◆ Problem requirements
Would you restate the entries below exactly, keeping every line?

◆ Records supplied

-- pv_equiv track=rewrite | github.com/jhnmrtnssn/advent-of-code | 2023/day13/part1.py | cluster_rows_to_int
-- ===== SOURCE A (Python) =====
-- def cluster_rows_to_int(cluster):
--     row_values = []
--     for line in cluster:
--         value = 0
--         for i, char in enumerate(reversed(line)):
--             if char == "#":
--                 value += 2**i
--         row_values.append(value)
--     return row_values
-- ===== SOURCE B (Python) =====
-- def cluster_rows_to_int(cluster):
--     def row_value(line):
--         if not line:
--             return 0
--         rest = line[1:]
--         return (line[0] == "#") * 2 ** len(rest) + row_value(rest)
--     return [row_value(line) for line in cluster]
-- ===== Notes on version B (the rewrite author's own statement) =====
-- stated objective: alternative
-- what changed: Replaces A's append loop with reversed-enumerate power sum by a list comprehension over a recursive helper that splits each line into head and tail, contributing bit*2**len(rest) per head; no enumerate, no reversed, no mutable accumulators.
import Mathlib
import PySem

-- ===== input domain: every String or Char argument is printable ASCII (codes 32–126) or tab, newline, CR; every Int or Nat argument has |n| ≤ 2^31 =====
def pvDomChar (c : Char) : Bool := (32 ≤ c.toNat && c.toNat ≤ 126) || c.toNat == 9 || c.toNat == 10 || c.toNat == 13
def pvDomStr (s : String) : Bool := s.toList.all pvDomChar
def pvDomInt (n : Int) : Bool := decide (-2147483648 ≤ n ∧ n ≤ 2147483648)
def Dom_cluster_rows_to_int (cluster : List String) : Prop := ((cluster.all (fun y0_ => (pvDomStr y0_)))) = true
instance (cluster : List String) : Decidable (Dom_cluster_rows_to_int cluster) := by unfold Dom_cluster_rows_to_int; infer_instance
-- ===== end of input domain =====

-- B replaces A's imperative append loop and reversed-enumerate power sum by a list
-- comprehension over a recursive head/tail helper (bit * 2^len(rest) + value(rest)); same cost class.

-- ===== PORT A =====
-- for line in cluster: value = 0; for i, char in enumerate(reversed(line)): if char == '#': value += 2**i; append
def cluster_rows_to_int (cluster : List String) : List Int :=
  cluster.foldl (fun row_values line =>
    row_values ++ [(PySem.List.enumerate line.toList.reverse 0).foldl
      (fun value ic => if ic.2 = '#' then value + 2 ^ ic.1.toNat else value) 0]) []

-- ===== PORT B =====
-- row_value(line): 0 if empty else (line[0] == '#') * 2**len(line[1:]) + row_value(line[1:])
def pvRowValue : List Char → Int
  | [] => 0
  | c :: rest => (if c = '#' then 1 else 0) * 2 ^ rest.length + pvRowValue rest

def cluster_rows_to_int_alt (cluster : List String) : List Int :=
  cluster.map (fun line => pvRowValue line.toList)

-- ===== PRECONDITION & SPEC =====
def Spec_cluster_rows_to_int (cluster : List String) (out : List Int) : Prop := out = cluster_rows_to_int_alt cluster
instance (cluster : List String) (out : List Int) : Decidable (Spec_cluster_rows_to_int cluster out) := by unfold Spec_cluster_rows_to_int; infer_instance

-- ===== CLAIM (what is proved, stated in full; the proofs are below) =====
def Claim_equal_cluster_rows_to_int : Prop := ∀ (cluster : List String), Dom_cluster_rows_to_int cluster → Spec_cluster_rows_to_int cluster (cluster_rows_to_int cluster)

-- ===== LEMMAS AND PROOFS =====

-- A's inner loop from accumulator a adds pvRowValue of the (un-reversed) line.
theorem foldlA_acc (l : List Char) (a : Int) :
    (PySem.List.enumerate l.reverse 0).foldl
        (fun value ic => if ic.2 = '#' then value + 2 ^ ic.1.toNat else value) a
      = a + pvRowValue l := by
  induction l generalizing a with
  | nil => simp [PySem.List.enumerate_nil, pvRowValue]
  | cons c t ih =>
    have h1 : (c :: t).reverse = t.reverse ++ [c] := by simp
    rw [h1, PySem.List.enumerate_append, List.foldl_append, ih]
    simp only [PySem.List.enumerate_cons, PySem.List.enumerate_nil, List.foldl_cons,
      List.foldl_nil, List.length_reverse, pvRowValue]
    split_ifs <;> simp <;> ring

-- A's outer append loop builds acc ++ the mapped values.
theorem foldlA_outer (cluster : List String) (acc : List Int) :
    cluster.foldl (fun row_values line =>
      row_values ++ [(PySem.List.enumerate line.toList.reverse 0).foldl
        (fun value ic => if ic.2 = '#' then value + 2 ^ ic.1.toNat else value) 0]) acc
      = acc ++ cluster.map (fun line => pvRowValue line.toList) := by
  induction cluster generalizing acc with
  | nil => simp
  | cons s t ih => rw [List.foldl_cons, ih]; simp [foldlA_acc]

-- ===== VERDICT (by name: the statement is the Claim_ definition above) =====
theorem cluster_rows_to_int_spec : Claim_equal_cluster_rows_to_int := by
  intro cluster _
  unfold Spec_cluster_rows_to_int cluster_rows_to_int cluster_rows_to_int_alt
  simpa using foldlA_outer cluster []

◆ Task solution
-- pv_equiv track=rewrite | github.com/jhnmrtnssn/advent-of-code | 2023/day13/part1.py | cluster_rows_to_int
-- ===== SOURCE A (Python) =====
-- def cluster_rows_to_int(cluster):
--     row_values = []
--     for line in cluster:
--         value = 0
--         for i, char in enumerate(reversed(line)):
--             if char == "#":
--                 value += 2**i
--         row_values.append(value)
--     return row_values
-- ===== SOURCE B (Python) =====
-- def cluster_rows_to_int(cluster):
--     def row_value(line):
--         if not line:
--             return 0
--         rest = line[1:]
--         return (line[0] == "#") * 2 ** len(rest) + row_value(rest)
--     return [row_value(line) for line in cluster]
-- ===== Notes on version B (the rewrite author's own statement) =====
-- stated objective: alternative
-- what changed: Replaces A's append loop with reversed-enumerate power sum by a list comprehension over a recursive helper that splits each line into head and tail, contributing bit*2**len(rest) per head; no enumerate, no reversed, no mutable accumulators.
import Mathlib
import PySem

-- ===== input domain: every String or Char argument is printable ASCII (codes 32–126) or tab, newline, CR; every Int or Nat argument has |n| ≤ 2^31 =====
def pvDomChar (c : Char) : Bool := (32 ≤ c.toNat && c.toNat ≤ 126) || c.toNat == 9 || c.toNat == 10 || c.toNat == 13
def pvDomStr (s : String) : Bool := s.toList.all pvDomChar
def pvDomInt (n : Int) : Bool := decide (-2147483648 ≤ n ∧ n ≤ 2147483648)
def Dom_cluster_rows_to_int (cluster : List String) : Prop := ((cluster.all (fun y0_ => (pvDomStr y0_)))) = true
instance (cluster : List String) : Decidable (Dom_cluster_rows_to_int cluster) := by unfold Dom_cluster_rows_to_int; infer_instance
-- ===== end of input domain =====

-- B replaces A's imperative append loop and reversed-enumerate power sum by a list
-- comprehension over a recursive head/tail helper (bit * 2^len(rest) + value(rest)); same cost class.

-- ===== PORT A =====
-- for line in cluster: value = 0; for i, char in enumerate(reversed(line)): if char == '#': value += 2**i; append
def cluster_rows_to_int (cluster : List String) : List Int :=
  cluster.foldl (fun row_values line =>
    row_values ++ [(PySem.List.enumerate line.toList.reverse 0).foldl
      (fun value ic => if ic.2 = '#' then value + 2 ^ ic.1.toNat else value) 0]) []

-- ===== PORT B =====
-- row_value(line): 0 if empty else (line[0] == '#') * 2**len(line[1:]) + row_value(line[1:])
def pvRowValue : List Char → Int
  | [] => 0
  | c :: rest => (if c = '#' then 1 else 0) * 2 ^ rest.length + pvRowValue rest

def cluster_rows_to_int_alt (cluster : List String) : List Int :=
  cluster.map (fun line => pvRowValue line.toList)

-- ===== PRECONDITION & SPEC =====
def Spec_cluster_rows_to_int (cluster : List String) (out : List Int) : Prop := out = cluster_rows_to_int_alt cluster
instance (cluster : List String) (out : List Int) : Decidable (Spec_cluster_rows_to_int cluster out) := by unfold Spec_cluster_rows_to_int; infer_instance

-- ===== CLAIM (what is proved, stated in full; the proofs are below) =====
def Claim_equal_cluster_rows_to_int : Prop := ∀ (cluster : List String), Dom_cluster_rows_to_int cluster → Spec_cluster_rows_to_int cluster (cluster_rows_to_int cluster)

-- ===== LEMMAS AND PROOFS =====

-- A's inner loop from accumulator a adds pvRowValue of the (un-reversed) line.
theorem foldlA_acc (l : List Char) (a : Int) :
    (PySem.List.enumerate l.reverse 0).foldl
        (fun value ic => if ic.2 = '#' then value + 2 ^ ic.1.toNat else value) a
      = a + pvRowValue l := by
  induction l generalizing a with
  | nil => simp [PySem.List.enumerate_nil, pvRowValue]
  | cons c t ih =>
    have h1 : (c :: t).reverse = t.reverse ++ [c] := by simp
    rw [h1, PySem.List.enumerate_append, List.foldl_append, ih]
    simp only [PySem.List.enumerate_cons, PySem.List.enumerate_nil, List.foldl_cons,
      List.foldl_nil, List.length_reverse, pvRowValue]
    split_ifs <;> simp <;> ring

-- A's outer append loop builds acc ++ the mapped values.
theorem foldlA_outer (cluster : List String) (acc : List Int) :
    cluster.foldl (fun row_values line =>
      row_values ++ [(PySem.List.enumerate line.toList.reverse 0).foldl
        (fun value ic => if ic.2 = '#' then value + 2 ^ ic.1.toNat else value) 0]) acc
      = acc ++ cluster.map (fun line => pvRowValue line.toList) := by
  induction cluster generalizing acc with
  | nil => simp
  | cons s t ih => rw [List.foldl_cons, ih]; simp [foldlA_acc]

-- ===== VERDICT (by name: the statement is the Claim_ definition above) =====
theorem cluster_rows_to_int_spec : Claim_equal_cluster_rows_to_int := by
  intro cluster _
  unfold Spec_cluster_rows_to_int cluster_rows_to_int cluster_rows_to_int_alt
  simpa using foldlA_outer cluster []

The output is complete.